BEGIN MATERIAL SUPPLIED

-- pv_equiv track=rewrite | github.com/SehaniSenevirathne/DC | master.py | distribute_workload
-- ===== SOURCE A (Python) =====
-- def distribute_workload(nodes, passwords):
--     workload_schedule = {}
--     num_nodes = len(nodes)
--     num_passwords = len(passwords)
--     passwords_per_node = num_passwords // num_nodes
--     remaining_passwords = num_passwords % num_nodes
--
--     start_idx = 0
--     for node in nodes:
--         end_idx = start_idx + passwords_per_node
--         if remaining_passwords > 0:
--             end_idx += 1
--             remaining_passwords -= 1
--         workload_schedule[node] = (start_idx, end_idx)
--         start_idx = end_idx
--
--     return workload_schedule
-- ===== SOURCE B (Python) =====
-- def distribute_workload(nodes, passwords):
--     q = len(passwords) // len(nodes)
--     r = len(passwords) % len(nodes)
--     schedule = {}
--     for i, node in enumerate(nodes):
--         start = i * q + min(i, r)
--         schedule[node] = (start, start + q + (1 if i < r else 0))
--     return schedule
-- ===== Notes on version B (the rewrite author's own statement) =====
-- stated objective: alternative
-- what changed: Replaces the carried start_idx accumulator and the mutated remaining_passwords counter with a closed-form window computed independently per node from its enumerate index (start = i*q + min(i, r)).
import Mathlib
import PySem

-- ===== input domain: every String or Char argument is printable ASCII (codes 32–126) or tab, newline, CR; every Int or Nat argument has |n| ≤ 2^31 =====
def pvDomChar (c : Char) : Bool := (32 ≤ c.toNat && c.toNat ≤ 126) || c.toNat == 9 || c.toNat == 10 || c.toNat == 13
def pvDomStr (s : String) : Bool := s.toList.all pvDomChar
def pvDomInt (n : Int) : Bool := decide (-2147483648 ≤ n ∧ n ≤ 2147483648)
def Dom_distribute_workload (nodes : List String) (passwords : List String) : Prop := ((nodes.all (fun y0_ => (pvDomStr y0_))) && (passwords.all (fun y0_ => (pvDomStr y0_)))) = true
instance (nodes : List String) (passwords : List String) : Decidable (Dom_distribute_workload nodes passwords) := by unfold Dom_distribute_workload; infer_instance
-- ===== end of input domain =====

-- B replaces A's carried start_idx/remaining_passwords state with a per-index closed-form window (alternative decomposition, same cost).


-- ===== PORT A =====
-- loop body of A: state = (dict, start_idx, remaining_passwords)
def dwStepA (q : Int) (s : PySem.Dict String (Int × Int) × Int × Int) (node : String) :
    PySem.Dict String (Int × Int) × Int × Int :=
  let d := s.1
  let start_idx := s.2.1
  let rem := s.2.2
  let end_idx := start_idx + q
  let end_idx' := if rem > 0 then end_idx + 1 else end_idx
  let rem' := if rem > 0 then rem - 1 else rem
  (d.insert node (start_idx, end_idx'), end_idx', rem')

def distribute_workload (nodes : List String) (passwords : List String) : List (String × Int × Int) :=
  let num_nodes : Int := nodes.length
  let num_passwords : Int := passwords.length
  let passwords_per_node := PySem.Int.floordiv num_passwords num_nodes
  let remaining_passwords := PySem.Int.mod num_passwords num_nodes
  (nodes.foldl (dwStepA passwords_per_node) (PySem.Dict.empty, 0, remaining_passwords)).1.items

-- ===== PORT B =====
-- loop body of B: each node's window computed from its enumerate index alone
def dwStepB (q r : Int) (d : PySem.Dict String (Int × Int)) (p : Int × String) :
    PySem.Dict String (Int × Int) :=
  let start := p.1 * q + min p.1 r
  d.insert p.2 (start, start + q + (if p.1 < r then 1 else 0))

def distribute_workload_alt (nodes : List String) (passwords : List String) : List (String × Int × Int) :=
  let q := PySem.Int.floordiv (passwords.length : Int) (nodes.length : Int)
  let r := PySem.Int.mod (passwords.length : Int) (nodes.length : Int)
  ((PySem.List.enumerate nodes 0).foldl (dwStepB q r) PySem.Dict.empty).items

-- ===== PRECONDITION & SPEC =====
-- Pre_ excludes only nodes = [], on which Python A raises ZeroDivisionError.
def Pre_distribute_workload (nodes : List String) (passwords : List String) : Prop := nodes ≠ []
instance (nodes : List String) (passwords : List String) : Decidable (Pre_distribute_workload nodes passwords) := by unfold Pre_distribute_workload; infer_instance
def pvWitness_distribute_workload : List String × List String := (["n1", "n2"], ["p1", "p2", "p3"])

def Spec_distribute_workload (nodes : List String) (passwords : List String) (out : List (String × Int × Int)) : Prop := out = distribute_workload_alt nodes passwords
instance (nodes : List String) (passwords : List String) (out : List (String × Int × Int)) : Decidable (Spec_distribute_workload nodes passwords out) := by unfold Spec_distribute_workload; infer_instance

-- ===== CLAIM (what is proved, stated in full; the proofs are below) =====
def Claim_equal_distribute_workload : Prop := ∀ (nodes : List String) (passwords : List String), Dom_distribute_workload nodes passwords → Pre_distribute_workload nodes passwords → Spec_distribute_workload nodes passwords (distribute_workload nodes passwords)

-- ===== LEMMAS AND PROOFS =====

-- Loop invariant: starting A's loop at index i with start = i*q + min i r and
-- remaining = max (r - i) 0 produces B's dict (and the closed-form final state).
theorem dw_loop_eq (q r : Int) :
    ∀ (ns : List String) (d : PySem.Dict String (Int × Int)) (i : Int), 0 ≤ i →
      ns.foldl (dwStepA q) (d, i * q + min i r, max (r - i) 0) =
        ((PySem.List.enumerate ns i).foldl (dwStepB q r) d,
          (i + ns.length) * q + min (i + ns.length) r,
          max (r - (i + ns.length)) 0) := by
  intro ns
  induction ns with
  | nil =>
    intro d i hi
    simp [PySem.List.enumerate_nil]
  | cons x xs ih =>
    intro d i hi
    rw [PySem.List.enumerate_cons]
    simp only [List.foldl_cons]
    have hstep : dwStepA q (d, i * q + min i r, max (r - i) 0) x =
        (dwStepB q r d (i, x), (i + 1) * q + min (i + 1) r, max (r - (i + 1)) 0) := by
      by_cases h : i < r
      · have hc : max (r - i) 0 > 0 := by omega
        have he : (i * q + min i r + q + 1 : Int) = (i + 1) * q + min (i + 1) r := by
          rw [show min i r = i from by omega, show min (i + 1) r = i + 1 from by omega]; ring
        have hm : (max (r - i) 0 - 1 : Int) = max (r - (i + 1)) 0 := by omega
        simp only [dwStepA, dwStepB, if_pos hc, if_pos h]
        rw [← he, ← hm]
      · have hc : ¬ (max (r - i) 0 > 0) := by omega
        have he : (i * q + min i r + q : Int) = (i + 1) * q + min (i + 1) r := by
          rw [show min i r = r from by omega, show min (i + 1) r = r from by omega]; ring
        have hm : (max (r - i) 0 : Int) = max (r - (i + 1)) 0 := by omega
        simp only [dwStepA, dwStepB, if_neg hc, if_neg h, add_zero]
        rw [← he, ← hm]
    rw [hstep, ih (dwStepB q r d (i, x)) (i + 1) (by omega)]
    have hl : (i + 1 + (xs.length : Int)) = i + ((x :: xs).length : Int) := by
      simp [List.length_cons]; ring
    rw [hl]

-- ===== VERDICT (by name: the statement is the Claim_ definition above) =====
theorem distribute_workload_spec : Claim_equal_distribute_workload := by
  intro nodes passwords _ hpre
  simp only [Spec_distribute_workload, distribute_workload, distribute_workload_alt]
  have hn : (0 : Int) < (nodes.length : Int) := by
    have : nodes.length ≠ 0 := by simpa [List.length_eq_zero_iff] using hpre
    omega
  have hr : 0 ≤ PySem.Int.mod (passwords.length : Int) (nodes.length : Int) := by
    rw [PySem.Int.mod_eq_emod_of_pos hn]
    exact Int.emod_nonneg _ (by omega)
  have := dw_loop_eq (PySem.Int.floordiv (passwords.length : Int) (nodes.length : Int))
      (PySem.Int.mod (passwords.length : Int) (nodes.length : Int)) nodes PySem.Dict.empty 0 le_rfl
  simp only [zero_mul, zero_add, min_eq_left hr, sub_zero, max_eq_left hr] at this
  rw [this]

END MATERIAL SUPPLIED

HOW TO COMPLETE THIS TASK: Stop at the line containing "num_passwords // num_nodes". Please print exactly every line before it from the start of the records, plus that line itself, and nothing else.

ANSWER BELOW:
-- pv_equiv track=rewrite | github.com/SehaniSenevirathne/DC | master.py | distribute_workload
-- ===== SOURCE A (Python) =====
-- def distribute_workload(nodes, passwords):
--     workload_schedule = {}
--     num_nodes = len(nodes)
--     num_passwords = len(passwords)
--     passwords_per_node = num_passwords // num_nodes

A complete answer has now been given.